* The task *
Your task is to transcribe the entries below exactly, from their first line down to the line containing "rw [pvGet2, pvIns2, IH]", and to stop there.
● ● ● ● ●
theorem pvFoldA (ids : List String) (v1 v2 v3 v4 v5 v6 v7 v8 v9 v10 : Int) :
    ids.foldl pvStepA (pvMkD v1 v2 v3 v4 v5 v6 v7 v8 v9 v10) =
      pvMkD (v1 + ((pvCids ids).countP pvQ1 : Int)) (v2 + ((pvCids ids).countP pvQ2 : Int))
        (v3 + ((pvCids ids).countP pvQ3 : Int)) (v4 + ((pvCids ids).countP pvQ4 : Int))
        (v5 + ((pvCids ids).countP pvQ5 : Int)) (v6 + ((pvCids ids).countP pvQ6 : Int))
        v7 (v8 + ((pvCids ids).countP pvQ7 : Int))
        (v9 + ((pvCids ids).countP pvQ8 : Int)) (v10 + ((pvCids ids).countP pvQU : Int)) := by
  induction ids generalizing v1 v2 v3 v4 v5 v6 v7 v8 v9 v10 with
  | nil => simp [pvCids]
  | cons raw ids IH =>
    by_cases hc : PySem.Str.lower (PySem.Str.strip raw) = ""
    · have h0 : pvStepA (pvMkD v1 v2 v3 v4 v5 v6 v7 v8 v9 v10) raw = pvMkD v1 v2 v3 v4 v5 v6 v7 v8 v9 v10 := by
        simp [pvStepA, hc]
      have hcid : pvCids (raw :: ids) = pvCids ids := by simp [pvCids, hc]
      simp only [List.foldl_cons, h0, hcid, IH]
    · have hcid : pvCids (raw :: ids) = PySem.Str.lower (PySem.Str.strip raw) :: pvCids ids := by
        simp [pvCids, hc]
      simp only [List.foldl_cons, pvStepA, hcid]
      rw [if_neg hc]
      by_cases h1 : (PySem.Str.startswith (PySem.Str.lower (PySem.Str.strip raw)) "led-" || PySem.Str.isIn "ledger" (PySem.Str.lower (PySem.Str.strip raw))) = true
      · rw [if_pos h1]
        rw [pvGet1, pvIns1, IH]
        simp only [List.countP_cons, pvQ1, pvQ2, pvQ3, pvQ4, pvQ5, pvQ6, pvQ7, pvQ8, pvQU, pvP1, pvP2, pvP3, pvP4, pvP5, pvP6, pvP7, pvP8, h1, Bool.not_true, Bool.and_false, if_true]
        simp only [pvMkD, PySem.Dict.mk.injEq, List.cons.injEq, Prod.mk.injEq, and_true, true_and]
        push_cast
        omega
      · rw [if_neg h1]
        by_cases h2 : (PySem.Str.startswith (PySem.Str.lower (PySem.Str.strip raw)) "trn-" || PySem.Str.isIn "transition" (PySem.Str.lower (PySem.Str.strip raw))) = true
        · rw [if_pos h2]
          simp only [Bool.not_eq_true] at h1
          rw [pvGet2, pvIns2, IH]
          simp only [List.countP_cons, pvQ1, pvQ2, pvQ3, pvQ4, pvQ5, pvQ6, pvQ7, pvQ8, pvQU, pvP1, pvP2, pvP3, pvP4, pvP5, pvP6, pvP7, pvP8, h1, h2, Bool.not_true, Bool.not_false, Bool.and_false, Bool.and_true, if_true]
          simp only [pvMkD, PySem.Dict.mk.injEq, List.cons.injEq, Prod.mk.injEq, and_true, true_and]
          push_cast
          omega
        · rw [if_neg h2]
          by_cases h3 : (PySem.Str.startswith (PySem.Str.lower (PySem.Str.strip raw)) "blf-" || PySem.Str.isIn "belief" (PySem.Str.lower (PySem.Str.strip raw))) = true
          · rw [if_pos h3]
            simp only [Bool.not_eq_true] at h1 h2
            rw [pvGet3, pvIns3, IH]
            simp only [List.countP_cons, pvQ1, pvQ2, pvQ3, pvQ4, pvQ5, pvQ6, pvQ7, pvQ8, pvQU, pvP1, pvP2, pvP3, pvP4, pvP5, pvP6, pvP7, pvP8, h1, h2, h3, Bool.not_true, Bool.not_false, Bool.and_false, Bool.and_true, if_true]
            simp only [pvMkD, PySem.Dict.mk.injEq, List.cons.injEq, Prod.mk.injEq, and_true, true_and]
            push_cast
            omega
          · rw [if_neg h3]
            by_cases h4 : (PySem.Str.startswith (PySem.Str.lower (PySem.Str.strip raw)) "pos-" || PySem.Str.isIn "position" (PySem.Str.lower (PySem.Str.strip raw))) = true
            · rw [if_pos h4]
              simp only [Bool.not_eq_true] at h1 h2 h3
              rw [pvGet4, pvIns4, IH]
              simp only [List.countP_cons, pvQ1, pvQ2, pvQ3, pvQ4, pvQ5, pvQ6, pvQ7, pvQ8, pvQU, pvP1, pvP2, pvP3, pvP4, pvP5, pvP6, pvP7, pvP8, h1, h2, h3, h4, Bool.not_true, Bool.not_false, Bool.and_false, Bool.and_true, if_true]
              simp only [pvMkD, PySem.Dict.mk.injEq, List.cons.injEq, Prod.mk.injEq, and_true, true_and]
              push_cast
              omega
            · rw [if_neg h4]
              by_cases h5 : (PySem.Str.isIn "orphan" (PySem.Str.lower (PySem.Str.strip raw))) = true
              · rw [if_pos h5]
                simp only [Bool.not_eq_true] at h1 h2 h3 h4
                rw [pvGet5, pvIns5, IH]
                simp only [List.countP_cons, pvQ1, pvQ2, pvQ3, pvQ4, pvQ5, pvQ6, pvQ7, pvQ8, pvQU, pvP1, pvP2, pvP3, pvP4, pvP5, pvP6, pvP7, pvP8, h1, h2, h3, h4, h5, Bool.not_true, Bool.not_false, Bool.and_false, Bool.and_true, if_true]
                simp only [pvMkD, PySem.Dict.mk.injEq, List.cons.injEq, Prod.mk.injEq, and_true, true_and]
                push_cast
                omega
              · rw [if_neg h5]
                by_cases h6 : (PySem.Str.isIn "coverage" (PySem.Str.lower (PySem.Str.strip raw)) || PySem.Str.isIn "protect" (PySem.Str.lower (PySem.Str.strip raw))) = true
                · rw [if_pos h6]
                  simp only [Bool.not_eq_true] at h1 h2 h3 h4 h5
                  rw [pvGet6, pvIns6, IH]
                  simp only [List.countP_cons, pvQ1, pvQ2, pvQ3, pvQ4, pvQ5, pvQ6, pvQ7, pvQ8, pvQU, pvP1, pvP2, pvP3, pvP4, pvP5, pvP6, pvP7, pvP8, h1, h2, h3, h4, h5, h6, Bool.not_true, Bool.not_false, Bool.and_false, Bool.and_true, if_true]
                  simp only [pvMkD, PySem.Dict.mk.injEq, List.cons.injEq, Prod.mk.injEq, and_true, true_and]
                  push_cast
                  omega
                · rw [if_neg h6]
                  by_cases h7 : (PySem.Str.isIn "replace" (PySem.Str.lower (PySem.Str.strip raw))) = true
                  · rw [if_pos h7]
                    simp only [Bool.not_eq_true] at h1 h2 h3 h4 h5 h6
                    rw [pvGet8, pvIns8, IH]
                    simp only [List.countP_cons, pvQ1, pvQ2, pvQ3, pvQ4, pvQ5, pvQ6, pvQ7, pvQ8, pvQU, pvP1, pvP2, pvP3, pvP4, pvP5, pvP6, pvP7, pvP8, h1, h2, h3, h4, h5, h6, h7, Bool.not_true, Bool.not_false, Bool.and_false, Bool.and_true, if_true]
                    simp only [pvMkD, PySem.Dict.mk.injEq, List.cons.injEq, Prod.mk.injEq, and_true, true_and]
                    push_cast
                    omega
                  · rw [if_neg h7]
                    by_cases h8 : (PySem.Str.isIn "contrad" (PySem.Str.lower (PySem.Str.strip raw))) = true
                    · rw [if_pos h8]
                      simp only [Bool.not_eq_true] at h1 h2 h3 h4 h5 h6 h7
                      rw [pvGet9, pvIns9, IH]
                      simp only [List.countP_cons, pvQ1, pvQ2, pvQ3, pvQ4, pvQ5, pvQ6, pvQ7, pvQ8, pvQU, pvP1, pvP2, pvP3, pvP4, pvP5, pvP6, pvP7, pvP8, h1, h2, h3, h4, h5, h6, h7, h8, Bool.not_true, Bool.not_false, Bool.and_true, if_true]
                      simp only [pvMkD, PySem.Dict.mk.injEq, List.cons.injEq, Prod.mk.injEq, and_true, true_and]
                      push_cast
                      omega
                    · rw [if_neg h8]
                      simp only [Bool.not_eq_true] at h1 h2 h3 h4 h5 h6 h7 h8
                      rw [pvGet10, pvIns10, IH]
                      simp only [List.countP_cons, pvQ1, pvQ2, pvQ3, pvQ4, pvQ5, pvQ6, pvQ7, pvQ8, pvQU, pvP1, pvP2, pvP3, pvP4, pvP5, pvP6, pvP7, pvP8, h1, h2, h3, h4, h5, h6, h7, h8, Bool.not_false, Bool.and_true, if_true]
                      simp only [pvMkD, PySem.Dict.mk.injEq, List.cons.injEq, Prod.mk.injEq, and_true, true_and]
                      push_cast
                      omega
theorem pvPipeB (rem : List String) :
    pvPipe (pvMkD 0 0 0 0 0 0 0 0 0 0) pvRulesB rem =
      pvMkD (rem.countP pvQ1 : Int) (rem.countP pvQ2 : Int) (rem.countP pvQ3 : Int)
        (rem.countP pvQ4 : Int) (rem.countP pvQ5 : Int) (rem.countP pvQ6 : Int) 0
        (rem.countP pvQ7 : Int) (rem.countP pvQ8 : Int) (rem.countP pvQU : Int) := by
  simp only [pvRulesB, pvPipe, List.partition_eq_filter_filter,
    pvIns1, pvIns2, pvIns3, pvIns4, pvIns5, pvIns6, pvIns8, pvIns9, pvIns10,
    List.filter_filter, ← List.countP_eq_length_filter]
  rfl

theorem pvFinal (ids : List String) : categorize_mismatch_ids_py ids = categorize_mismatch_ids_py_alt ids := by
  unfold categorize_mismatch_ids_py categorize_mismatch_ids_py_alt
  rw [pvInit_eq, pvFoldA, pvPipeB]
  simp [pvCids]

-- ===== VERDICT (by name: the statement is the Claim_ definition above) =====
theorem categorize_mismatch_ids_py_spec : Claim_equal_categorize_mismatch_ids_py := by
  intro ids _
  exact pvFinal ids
● ● ● ● ●
* Result of the task *
theorem pvFoldA (ids : List String) (v1 v2 v3 v4 v5 v6 v7 v8 v9 v10 : Int) :
    ids.foldl pvStepA (pvMkD v1 v2 v3 v4 v5 v6 v7 v8 v9 v10) =
      pvMkD (v1 + ((pvCids ids).countP pvQ1 : Int)) (v2 + ((pvCids ids).countP pvQ2 : Int))
        (v3 + ((pvCids ids).countP pvQ3 : Int)) (v4 + ((pvCids ids).countP pvQ4 : Int))
        (v5 + ((pvCids ids).countP pvQ5 : Int)) (v6 + ((pvCids ids).countP pvQ6 : Int))
        v7 (v8 + ((pvCids ids).countP pvQ7 : Int))
        (v9 + ((pvCids ids).countP pvQ8 : Int)) (v10 + ((pvCids ids).countP pvQU : Int)) := by
  induction ids generalizing v1 v2 v3 v4 v5 v6 v7 v8 v9 v10 with
  | nil => simp [pvCids]
  | cons raw ids IH =>
    by_cases hc : PySem.Str.lower (PySem.Str.strip raw) = ""
    · have h0 : pvStepA (pvMkD v1 v2 v3 v4 v5 v6 v7 v8 v9 v10) raw = pvMkD v1 v2 v3 v4 v5 v6 v7 v8 v9 v10 := by
        simp [pvStepA, hc]
      have hcid : pvCids (raw :: ids) = pvCids ids := by simp [pvCids, hc]
      simp only [List.foldl_cons, h0, hcid, IH]
    · have hcid : pvCids (raw :: ids) = PySem.Str.lower (PySem.Str.strip raw) :: pvCids ids := by
        simp [pvCids, hc]
      simp only [List.foldl_cons, pvStepA, hcid]
      rw [if_neg hc]
      by_cases h1 : (PySem.Str.startswith (PySem.Str.lower (PySem.Str.strip raw)) "led-" || PySem.Str.isIn "ledger" (PySem.Str.lower (PySem.Str.strip raw))) = true
      · rw [if_pos h1]
        rw [pvGet1, pvIns1, IH]
        simp only [List.countP_cons, pvQ1, pvQ2, pvQ3, pvQ4, pvQ5, pvQ6, pvQ7, pvQ8, pvQU, pvP1, pvP2, pvP3, pvP4, pvP5, pvP6, pvP7, pvP8, h1, Bool.not_true, Bool.and_false, if_true]
        simp only [pvMkD, PySem.Dict.mk.injEq, List.cons.injEq, Prod.mk.injEq, and_true, true_and]
        push_cast
        omega
      · rw [if_neg h1]
        by_cases h2 : (PySem.Str.startswith (PySem.Str.lower (PySem.Str.strip raw)) "trn-" || PySem.Str.isIn "transition" (PySem.Str.lower (PySem.Str.strip raw))) = true
        · rw [if_pos h2]
          simp only [Bool.not_eq_true] at h1
          rw [pvGet2, pvIns2, IH]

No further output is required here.